-- pv_equiv track=rewrite | github.com/adityakaria/5-Sem | sc/lab4 (genetic-algorithm)/test/new.py | featureSelection
-- ===== SOURCE A (Python) =====
-- def featureSelection(start, classColumn, dataset, chromosome):
--     datasetSelectedFeatures = []
--     for j in range(len(dataset)):
--         dataList = []
--         for i in range(len(chromosome)):
--             if chromosome[i] == 1:
--                 dataList.append(dataset[j][start+i])
--         dataList.append(dataset[j][classColumn])
--         datasetSelectedFeatures.append(dataList)
--     return datasetSelectedFeatures
-- ===== SOURCE B (Python) =====
-- def featureSelection(start, classColumn, dataset, chromosome):
--     # Column-major: grow all output rows in parallel, one selected column at a time.
--     rows = [[] for _ in dataset]
--     for i in range(len(chromosome)):
--         if chromosome[i] == 1:
--             for r, row in zip(rows, dataset):
--                 r.append(row[start + i])
--     for r, row in zip(rows, dataset):
--         r.append(row[classColumn])
--     return rows
-- ===== Notes on version B (the rewrite author's own statement) =====
-- stated objective: alternative
-- what changed: B swaps the loop nesting: instead of building each output row by scanning the chromosome per row, it keeps all output rows as parallel accumulators and appends one selected column across every row at a time (column-major construction), then appends the class column across all rows.
import Mathlib
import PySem

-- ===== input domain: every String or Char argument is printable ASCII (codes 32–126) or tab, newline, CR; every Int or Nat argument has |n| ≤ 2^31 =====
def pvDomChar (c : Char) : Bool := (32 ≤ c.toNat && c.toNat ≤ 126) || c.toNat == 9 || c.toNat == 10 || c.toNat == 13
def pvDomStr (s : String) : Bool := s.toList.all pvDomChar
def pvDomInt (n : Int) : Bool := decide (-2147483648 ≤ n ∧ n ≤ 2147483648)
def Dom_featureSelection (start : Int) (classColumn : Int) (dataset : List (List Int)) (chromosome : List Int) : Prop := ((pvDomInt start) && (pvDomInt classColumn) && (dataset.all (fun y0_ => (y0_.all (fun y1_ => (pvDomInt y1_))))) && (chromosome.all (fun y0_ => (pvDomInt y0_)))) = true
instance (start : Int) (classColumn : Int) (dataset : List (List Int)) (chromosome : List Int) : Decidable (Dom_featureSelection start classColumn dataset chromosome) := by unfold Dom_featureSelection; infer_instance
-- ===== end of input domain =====

-- B builds the output column-major (loops swapped: all output rows grow in parallel, one selected column at a time); alternative decomposition, same result.


-- ===== PORT A =====
-- indexing is ported with pyGetD; Pre_ guarantees every index performed is in range, where pyGetD = Python indexing exactly
def featureSelection (start : Int) (classColumn : Int) (dataset : List (List Int)) (chromosome : List Int) : List (List Int) :=
  (PySem.List.pyRange 0 (dataset.length : Int) 1).foldl (fun acc j =>
    let row := PySem.List.pyGetD dataset j []
    let dataList := (PySem.List.pyRange 0 (chromosome.length : Int) 1).foldl (fun dl i =>
      if PySem.List.pyGetD chromosome i 0 = 1 then dl ++ [PySem.List.pyGetD row (start + i) 0] else dl) []
    acc ++ [dataList ++ [PySem.List.pyGetD row classColumn 0]]) []

-- ===== PORT B =====
-- column-major construction: rows are parallel accumulators; zip(rows, dataset) is List.zip
def featureSelection_alt (start : Int) (classColumn : Int) (dataset : List (List Int)) (chromosome : List Int) : List (List Int) :=
  let rows0 : List (List Int) := dataset.map (fun _ => ([] : List Int))
  let rows := (PySem.List.pyRange 0 (chromosome.length : Int) 1).foldl (fun rows i =>
    if PySem.List.pyGetD chromosome i 0 = 1 then
      (rows.zip dataset).map (fun p => p.1 ++ [PySem.List.pyGetD p.2 (start + i) 0])
    else rows) rows0
  (rows.zip dataset).map (fun p => p.1 ++ [PySem.List.pyGetD p.2 classColumn 0])

-- ===== PRECONDITION & SPEC =====
-- Pre_ excludes exactly the inputs on which the Python A raises IndexError: some row too short for the
-- class column or for a selected feature column start+i.
def Pre_featureSelection (start : Int) (classColumn : Int) (dataset : List (List Int)) (chromosome : List Int) : Prop :=
  ∀ row ∈ dataset, PySem.Raise.InRange row.length classColumn ∧
    ∀ i ∈ PySem.List.pyRange 0 (chromosome.length : Int) 1,
      PySem.List.pyGetD chromosome i 0 = 1 → PySem.Raise.InRange row.length (start + i)
instance (start : Int) (classColumn : Int) (dataset : List (List Int)) (chromosome : List Int) : Decidable (Pre_featureSelection start classColumn dataset chromosome) := by unfold Pre_featureSelection; infer_instance
def pvWitness_featureSelection : Int × Int × List (List Int) × List Int := (1, 0, [[7, 3, 4], [8, 5, 6]], [1, 0])

def Spec_featureSelection (start : Int) (classColumn : Int) (dataset : List (List Int)) (chromosome : List Int) (out : List (List Int)) : Prop := out = featureSelection_alt start classColumn dataset chromosome
instance (start : Int) (classColumn : Int) (dataset : List (List Int)) (chromosome : List Int) (out : List (List Int)) : Decidable (Spec_featureSelection start classColumn dataset chromosome out) := by unfold Spec_featureSelection; infer_instance

-- ===== CLAIM (what is proved, stated in full; the proofs are below) =====
def Claim_equal_featureSelection : Prop := ∀ (start : Int) (classColumn : Int) (dataset : List (List Int)) (chromosome : List Int), Dom_featureSelection start classColumn dataset chromosome → Pre_featureSelection start classColumn dataset chromosome → Spec_featureSelection start classColumn dataset chromosome (featureSelection start classColumn dataset chromosome)

-- ===== LEMMAS AND PROOFS =====

-- zip of a mapped copy of l with l itself is a single map over l
lemma zip_map_self {α β : Type} (l : List α) (f : α → β) :
    (l.map f).zip l = l.map (fun x => (f x, x)) := by
  induction l with
  | nil => simp
  | cons x l ih => simp [ih]

-- the column-major fold over parallel row accumulators equals a per-row fold
lemma col_major_eq (dataset : List (List Int)) (cond : Int → Prop) [DecidablePred cond]
    (val : List Int → Int → Int) (L : List Int) (f : List Int → List Int) :
    L.foldl (fun rows i =>
        if cond i then (rows.zip dataset).map (fun p => p.1 ++ [val p.2 i]) else rows)
      (dataset.map f)
    = dataset.map (fun row => L.foldl (fun dl i => if cond i then dl ++ [val row i] else dl) (f row)) := by
  induction L generalizing f with
  | nil => simp
  | cons i L ih =>
    simp only [List.foldl_cons]
    by_cases h : cond i
    · simp only [if_pos h, zip_map_self, List.map_map]
      exact ih (fun row => f row ++ [val row i])
    · simp only [if_neg h]
      exact ih f

-- ===== VERDICT (by name: the statement is the Claim_ definition above) =====
theorem featureSelection_spec : Claim_equal_featureSelection := by
  intro start classColumn dataset chromosome _ _
  unfold Spec_featureSelection featureSelection featureSelection_alt
  dsimp only
  -- A side: outer loop over row indices becomes a fold over the rows, then a map
  rw [PySem.List.foldl_pyRange_zero_pyGetD' dataset []
    (fun acc row =>
      acc ++ [((PySem.List.pyRange 0 (chromosome.length : Int) 1).foldl (fun dl i =>
        if PySem.List.pyGetD chromosome i 0 = 1 then dl ++ [PySem.List.pyGetD row (start + i) 0] else dl) [])
        ++ [PySem.List.pyGetD row classColumn 0]]) []]
  rw [PySem.List.foldl_append_singleton_eq_map]
  -- B side: commute the column-major fold into a per-row fold
  rw [col_major_eq dataset (fun i => PySem.List.pyGetD chromosome i 0 = 1)
    (fun row i => PySem.List.pyGetD row (start + i) 0)
    (PySem.List.pyRange 0 (chromosome.length : Int) 1) (fun _ => [])]
  rw [zip_map_self, List.map_map]
  simp [Function.comp]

# # # # # # #

=== Problem ===
I would like you to output every record exactly as written.

=== Written response ===
-- pv_equiv track=rewrite | github.com/adityakaria/5-Sem | sc/lab4 (genetic-algorithm)/test/new.py | featureSelection
-- ===== SOURCE A (Python) =====
-- def featureSelection(start, classColumn, dataset, chromosome):
--     datasetSelectedFeatures = []
--     for j in range(len(dataset)):
--         dataList = []
--         for i in range(len(chromosome)):
--             if chromosome[i] == 1:
--                 dataList.append(dataset[j][start+i])
--         dataList.append(dataset[j][classColumn])
--         datasetSelectedFeatures.append(dataList)
--     return datasetSelectedFeatures
-- ===== SOURCE B (Python) =====
-- def featureSelection(start, classColumn, dataset, chromosome):
--     # Column-major: grow all output rows in parallel, one selected column at a time.
--     rows = [[] for _ in dataset]
--     for i in range(len(chromosome)):
--         if chromosome[i] == 1:
--             for r, row in zip(rows, dataset):
--                 r.append(row[start + i])
--     for r, row in zip(rows, dataset):
--         r.append(row[classColumn])
--     return rows
-- ===== Notes on version B (the rewrite author's own statement) =====
-- stated objective: alternative
-- what changed: B swaps the loop nesting: instead of building each output row by scanning the chromosome per row, it keeps all output rows as parallel accumulators and appends one selected column across every row at a time (column-major construction), then appends the class column across all rows.
import Mathlib
import PySem

-- ===== input domain: every String or Char argument is printable ASCII (codes 32–126) or tab, newline, CR; every Int or Nat argument has |n| ≤ 2^31 =====
def pvDomChar (c : Char) : Bool := (32 ≤ c.toNat && c.toNat ≤ 126) || c.toNat == 9 || c.toNat == 10 || c.toNat == 13
def pvDomStr (s : String) : Bool := s.toList.all pvDomChar
def pvDomInt (n : Int) : Bool := decide (-2147483648 ≤ n ∧ n ≤ 2147483648)
def Dom_featureSelection (start : Int) (classColumn : Int) (dataset : List (List Int)) (chromosome : List Int) : Prop := ((pvDomInt start) && (pvDomInt classColumn) && (dataset.all (fun y0_ => (y0_.all (fun y1_ => (pvDomInt y1_))))) && (chromosome.all (fun y0_ => (pvDomInt y0_)))) = true
instance (start : Int) (classColumn : Int) (dataset : List (List Int)) (chromosome : List Int) : Decidable (Dom_featureSelection start classColumn dataset chromosome) := by unfold Dom_featureSelection; infer_instance
-- ===== end of input domain =====

-- B builds the output column-major (loops swapped: all output rows grow in parallel, one selected column at a time); alternative decomposition, same result.


-- ===== PORT A =====
-- indexing is ported with pyGetD; Pre_ guarantees every index performed is in range, where pyGetD = Python indexing exactly
def featureSelection (start : Int) (classColumn : Int) (dataset : List (List Int)) (chromosome : List Int) : List (List Int) :=
  (PySem.List.pyRange 0 (dataset.length : Int) 1).foldl (fun acc j =>
    let row := PySem.List.pyGetD dataset j []
    let dataList := (PySem.List.pyRange 0 (chromosome.length : Int) 1).foldl (fun dl i =>
      if PySem.List.pyGetD chromosome i 0 = 1 then dl ++ [PySem.List.pyGetD row (start + i) 0] else dl) []
    acc ++ [dataList ++ [PySem.List.pyGetD row classColumn 0]]) []

-- ===== PORT B =====
-- column-major construction: rows are parallel accumulators; zip(rows, dataset) is List.zip
def featureSelection_alt (start : Int) (classColumn : Int) (dataset : List (List Int)) (chromosome : List Int) : List (List Int) :=
  let rows0 : List (List Int) := dataset.map (fun _ => ([] : List Int))
  let rows := (PySem.List.pyRange 0 (chromosome.length : Int) 1).foldl (fun rows i =>
    if PySem.List.pyGetD chromosome i 0 = 1 then
      (rows.zip dataset).map (fun p => p.1 ++ [PySem.List.pyGetD p.2 (start + i) 0])
    else rows) rows0
  (rows.zip dataset).map (fun p => p.1 ++ [PySem.List.pyGetD p.2 classColumn 0])

-- ===== PRECONDITION & SPEC =====
-- Pre_ excludes exactly the inputs on which the Python A raises IndexError: some row too short for the
-- class column or for a selected feature column start+i.
def Pre_featureSelection (start : Int) (classColumn : Int) (dataset : List (List Int)) (chromosome : List Int) : Prop :=
  ∀ row ∈ dataset, PySem.Raise.InRange row.length classColumn ∧
    ∀ i ∈ PySem.List.pyRange 0 (chromosome.length : Int) 1,
      PySem.List.pyGetD chromosome i 0 = 1 → PySem.Raise.InRange row.length (start + i)
instance (start : Int) (classColumn : Int) (dataset : List (List Int)) (chromosome : List Int) : Decidable (Pre_featureSelection start classColumn dataset chromosome) := by unfold Pre_featureSelection; infer_instance
def pvWitness_featureSelection : Int × Int × List (List Int) × List Int := (1, 0, [[7, 3, 4], [8, 5, 6]], [1, 0])

def Spec_featureSelection (start : Int) (classColumn : Int) (dataset : List (List Int)) (chromosome : List Int) (out : List (List Int)) : Prop := out = featureSelection_alt start classColumn dataset chromosome
instance (start : Int) (classColumn : Int) (dataset : List (List Int)) (chromosome : List Int) (out : List (List Int)) : Decidable (Spec_featureSelection start classColumn dataset chromosome out) := by unfold Spec_featureSelection; infer_instance

-- ===== CLAIM (what is proved, stated in full; the proofs are below) =====
def Claim_equal_featureSelection : Prop := ∀ (start : Int) (classColumn : Int) (dataset : List (List Int)) (chromosome : List Int), Dom_featureSelection start classColumn dataset chromosome → Pre_featureSelection start classColumn dataset chromosome → Spec_featureSelection start classColumn dataset chromosome (featureSelection start classColumn dataset chromosome)

-- ===== LEMMAS AND PROOFS =====

-- zip of a mapped copy of l with l itself is a single map over l
lemma zip_map_self {α β : Type} (l : List α) (f : α → β) :
    (l.map f).zip l = l.map (fun x => (f x, x)) := by
  induction l with
  | nil => simp
  | cons x l ih => simp [ih]

-- the column-major fold over parallel row accumulators equals a per-row fold
lemma col_major_eq (dataset : List (List Int)) (cond : Int → Prop) [DecidablePred cond]
    (val : List Int → Int → Int) (L : List Int) (f : List Int → List Int) :
    L.foldl (fun rows i =>
        if cond i then (rows.zip dataset).map (fun p => p.1 ++ [val p.2 i]) else rows)
      (dataset.map f)
    = dataset.map (fun row => L.foldl (fun dl i => if cond i then dl ++ [val row i] else dl) (f row)) := by
  induction L generalizing f with
  | nil => simp
  | cons i L ih =>
    simp only [List.foldl_cons]
    by_cases h : cond i
    · simp only [if_pos h, zip_map_self, List.map_map]
      exact ih (fun row => f row ++ [val row i])
    · simp only [if_neg h]
      exact ih f

-- ===== VERDICT (by name: the statement is the Claim_ definition above) =====
theorem featureSelection_spec : Claim_equal_featureSelection := by
  intro start classColumn dataset chromosome _ _
  unfold Spec_featureSelection featureSelection featureSelection_alt
  dsimp only
  -- A side: outer loop over row indices becomes a fold over the rows, then a map
  rw [PySem.List.foldl_pyRange_zero_pyGetD' dataset []
    (fun acc row =>
      acc ++ [((PySem.List.pyRange 0 (chromosome.length : Int) 1).foldl (fun dl i =>
        if PySem.List.pyGetD chromosome i 0 = 1 then dl ++ [PySem.List.pyGetD row (start + i) 0] else dl) [])
        ++ [PySem.List.pyGetD row classColumn 0]]) []]
  rw [PySem.List.foldl_append_singleton_eq_map]
  -- B side: commute the column-major fold into a per-row fold
  rw [col_major_eq dataset (fun i => PySem.List.pyGetD chromosome i 0 = 1)
    (fun row i => PySem.List.pyGetD row (start + i) 0)
    (PySem.List.pyRange 0 (chromosome.length : Int) 1) (fun _ => [])]
  rw [zip_map_self, List.map_map]
  simp [Function.comp]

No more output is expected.